■ Task objective ■
Beginning with the first line below, please restate each line exactly, down to and including the line containing "return consonants(T, Tr)".

*** Exercise data Section Begins ***

-- pv_equiv track=rewrite | github.com/zofialuther/CS8395-08-Paper1-updated | data/translated-code/pseudo-to-python/prolog/Soundex.py | consonants
-- ===== SOURCE A (Python) =====
-- def creplace(Ch, result):
--     if Ch in "bfpv":
--         return result.replace(Ch, '1')
--     elif Ch in "cgjkqsxz":
--         return result.replace(Ch, '2')
--     elif Ch in "dt":
--         return result.replace(Ch, '3')
--     elif Ch == 'l':
--         return result.replace(Ch, '4')
--     elif Ch in "mn":
--         return result.replace(Ch, '5')
--     elif Ch == 'r':
--         return result.replace(Ch, '6')
--
-- def consonants(T, Tr):
--     if T:
--         H = T[0]
--         T = T[1:]
--         result = creplace(H, H)
--         Tr.append(result)
--         return consonants(T, Tr)
--     else:
--         return Tr
-- ===== SOURCE B (Python) =====
-- # B: table-driven — one precomputed char->digit dict replaces creplace's branch
-- # chain, and an explicit loop (appending into Tr, which is mutated like in A)
-- # replaces the tail recursion.
-- _CODES = {'b': '1', 'f': '1', 'p': '1', 'v': '1',
--           'c': '2', 'g': '2', 'j': '2', 'k': '2', 'q': '2', 's': '2', 'x': '2', 'z': '2',
--           'd': '3', 't': '3',
--           'l': '4',
--           'm': '5', 'n': '5',
--           'r': '6'}
--
-- def consonants(T, Tr):
--     for H in T:
--         Tr.append(_CODES.get(H))
--     return Tr
-- ===== Notes on version B (the rewrite author's own statement) =====
-- stated objective: simpler
-- what changed: Replaced the per-character six-branch creplace chain (membership test + str.replace) by one precomputed char-to-digit dict looked up with .get, and the tail recursion over the string by a single for loop appending into Tr.
import Mathlib
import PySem

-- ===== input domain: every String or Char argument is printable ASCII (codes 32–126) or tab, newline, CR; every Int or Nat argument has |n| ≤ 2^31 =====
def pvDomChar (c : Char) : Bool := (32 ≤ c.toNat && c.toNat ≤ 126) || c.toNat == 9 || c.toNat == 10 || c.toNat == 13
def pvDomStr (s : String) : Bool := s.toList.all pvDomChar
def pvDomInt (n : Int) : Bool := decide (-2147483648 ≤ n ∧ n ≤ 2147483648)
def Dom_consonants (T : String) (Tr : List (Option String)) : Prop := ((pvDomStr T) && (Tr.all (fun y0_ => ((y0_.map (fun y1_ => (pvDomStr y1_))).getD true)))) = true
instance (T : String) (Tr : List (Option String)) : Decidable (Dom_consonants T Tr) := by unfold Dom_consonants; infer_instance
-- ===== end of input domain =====

-- B replaces creplace's six-branch chain by a single precomputed char→digit
-- lookup table and the tail recursion by one loop (objective: simpler). Both A
-- and B mutate Tr in place by appending; the theorems are about the return value.

-- ===== PORT A =====
def creplace (Ch result : String) : Option String :=
  if PySem.Str.isIn Ch "bfpv" then some (PySem.Str.replace result Ch "1")
  else if PySem.Str.isIn Ch "cgjkqsxz" then some (PySem.Str.replace result Ch "2")
  else if PySem.Str.isIn Ch "dt" then some (PySem.Str.replace result Ch "3")
  else if Ch = "l" then some (PySem.Str.replace result Ch "4")
  else if PySem.Str.isIn Ch "mn" then some (PySem.Str.replace result Ch "5")
  else if Ch = "r" then some (PySem.Str.replace result Ch "6")
  else none

def consonantsGo : List Char → List (Option String) → List (Option String)
  | [], Tr => Tr
  | c :: t, Tr => consonantsGo t (Tr ++ [creplace (String.ofList [c]) (String.ofList [c])])

def consonants (T : String) (Tr : List (Option String)) : List (Option String) :=
  consonantsGo T.toList Tr

-- ===== PORT B =====
def codesB : PySem.Dict Char String :=
  PySem.Dict.ofList [('b', "1"), ('f', "1"), ('p', "1"), ('v', "1"),
    ('c', "2"), ('g', "2"), ('j', "2"), ('k', "2"), ('q', "2"), ('s', "2"), ('x', "2"), ('z', "2"),
    ('d', "3"), ('t', "3"), ('l', "4"), ('m', "5"), ('n', "5"), ('r', "6")]

def consonants_alt (T : String) (Tr : List (Option String)) : List (Option String) :=
  T.toList.foldl (fun acc c => acc ++ [codesB.get? c]) Tr

-- ===== PRECONDITION & SPEC =====
def Spec_consonants (T : String) (Tr : List (Option String)) (out : List (Option String)) : Prop := out = consonants_alt T Tr
instance (T : String) (Tr : List (Option String)) (out : List (Option String)) : Decidable (Spec_consonants T Tr out) := by unfold Spec_consonants; infer_instance

-- ===== CLAIM (what is proved, stated in full; the proofs are below) =====
def Claim_equal_consonants : Prop := ∀ (T : String) (Tr : List (Option String)), Dom_consonants T Tr → Spec_consonants T Tr (consonants T Tr)

-- ===== LEMMAS AND PROOFS =====
theorem isIn_singleton (c : Char) (l : List Char) :
    PySem.Chars.isIn [c] l = l.contains c := by
  by_cases h : c ∈ l
  · rw [(PySem.Chars.isIn_iff_infix _ _).mpr ((List.singleton_infix_iff c l).mpr h)]
    simp [h]
  · rw [(PySem.Chars.isIn_eq_false_iff _ _).mpr (by simp [List.singleton_infix_iff, h])]
    simp [h]

set_option maxHeartbeats 1000000 in
theorem codesB_eq : codesB = PySem.Dict.mk [('b', "1"), ('f', "1"), ('p', "1"), ('v', "1"),
    ('c', "2"), ('g', "2"), ('j', "2"), ('k', "2"), ('q', "2"), ('s', "2"), ('x', "2"), ('z', "2"),
    ('d', "3"), ('t', "3"), ('l', "4"), ('m', "5"), ('n', "5"), ('r', "6")] := by decide

theorem codesB_get_none (c : Char)
    (h : c ∉ (['b','f','p','v','c','g','j','k','q','s','x','z','d','t','l','m','n','r'] : List Char)) :
    codesB.get? c = none := by
  simp only [List.mem_cons, not_or] at h
  obtain ⟨h1,h2,h3,h4,h5,h6,h7,h8,h9,h10,h11,h12,h13,h14,h15,h16,h17,h18,-⟩ := h
  rw [codesB_eq]
  simp only [PySem.Dict.get?, List.find?]
  simp [beq_eq_false_iff_ne.mpr (Ne.symm h1), beq_eq_false_iff_ne.mpr (Ne.symm h2), beq_eq_false_iff_ne.mpr (Ne.symm h3), beq_eq_false_iff_ne.mpr (Ne.symm h4), beq_eq_false_iff_ne.mpr (Ne.symm h5), beq_eq_false_iff_ne.mpr (Ne.symm h6), beq_eq_false_iff_ne.mpr (Ne.symm h7), beq_eq_false_iff_ne.mpr (Ne.symm h8), beq_eq_false_iff_ne.mpr (Ne.symm h9), beq_eq_false_iff_ne.mpr (Ne.symm h10), beq_eq_false_iff_ne.mpr (Ne.symm h11), beq_eq_false_iff_ne.mpr (Ne.symm h12), beq_eq_false_iff_ne.mpr (Ne.symm h13), beq_eq_false_iff_ne.mpr (Ne.symm h14), beq_eq_false_iff_ne.mpr (Ne.symm h15), beq_eq_false_iff_ne.mpr (Ne.symm h16), beq_eq_false_iff_ne.mpr (Ne.symm h17), beq_eq_false_iff_ne.mpr (Ne.symm h18)]

set_option maxHeartbeats 1000000 in
theorem creplace_eq_get (c : Char) :
    creplace (String.ofList [c]) (String.ofList [c]) = codesB.get? c := by
  by_cases hm : c ∈ (['b','f','p','v','c','g','j','k','q','s','x','z','d','t','l','m','n','r'] : List Char)
  · fin_cases hm <;> decide
  · rw [codesB_get_none c hm]
    simp only [List.mem_cons, not_or] at hm
    obtain ⟨h1,h2,h3,h4,h5,h6,h7,h8,h9,h10,h11,h12,h13,h14,h15,h16,h17,h18,-⟩ := hm
    have hl : String.ofList [c] ≠ "l" := by
      intro he; exact h15 (by simpa using congrArg String.toList he)
    have hr : String.ofList [c] ≠ "r" := by
      intro he; exact h18 (by simpa using congrArg String.toList he)
    simp [creplace, isIn_singleton, hl, hr,
      h1, h2, h3, h4, h5, h6, h7, h8, h9, h10, h11, h12, h13, h14, h16, h17]

theorem go_eq_foldl (l : List Char) (Tr : List (Option String)) :
    consonantsGo l Tr = l.foldl (fun acc c => acc ++ [codesB.get? c]) Tr := by
  induction l generalizing Tr with
  | nil => rfl
  | cons c t ih => simp [consonantsGo, creplace_eq_get, ih]

-- ===== VERDICT (by name: the statement is the Claim_ definition above) =====
theorem consonants_spec : Claim_equal_consonants := by
  intro T Tr _
  unfold Spec_consonants consonants consonants_alt
  exact go_eq_foldl T.toList Tr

*** Exercise data Section Ends ***

■ Response box ■
-- pv_equiv track=rewrite | github.com/zofialuther/CS8395-08-Paper1-updated | data/translated-code/pseudo-to-python/prolog/Soundex.py | consonants
-- ===== SOURCE A (Python) =====
-- def creplace(Ch, result):
--     if Ch in "bfpv":
--         return result.replace(Ch, '1')
--     elif Ch in "cgjkqsxz":
--         return result.replace(Ch, '2')
--     elif Ch in "dt":
--         return result.replace(Ch, '3')
--     elif Ch == 'l':
--         return result.replace(Ch, '4')
--     elif Ch in "mn":
--         return result.replace(Ch, '5')
--     elif Ch == 'r':
--         return result.replace(Ch, '6')
--
-- def consonants(T, Tr):
--     if T:
--         H = T[0]
--         T = T[1:]
--         result = creplace(H, H)
--         Tr.append(result)
--         return consonants(T, Tr)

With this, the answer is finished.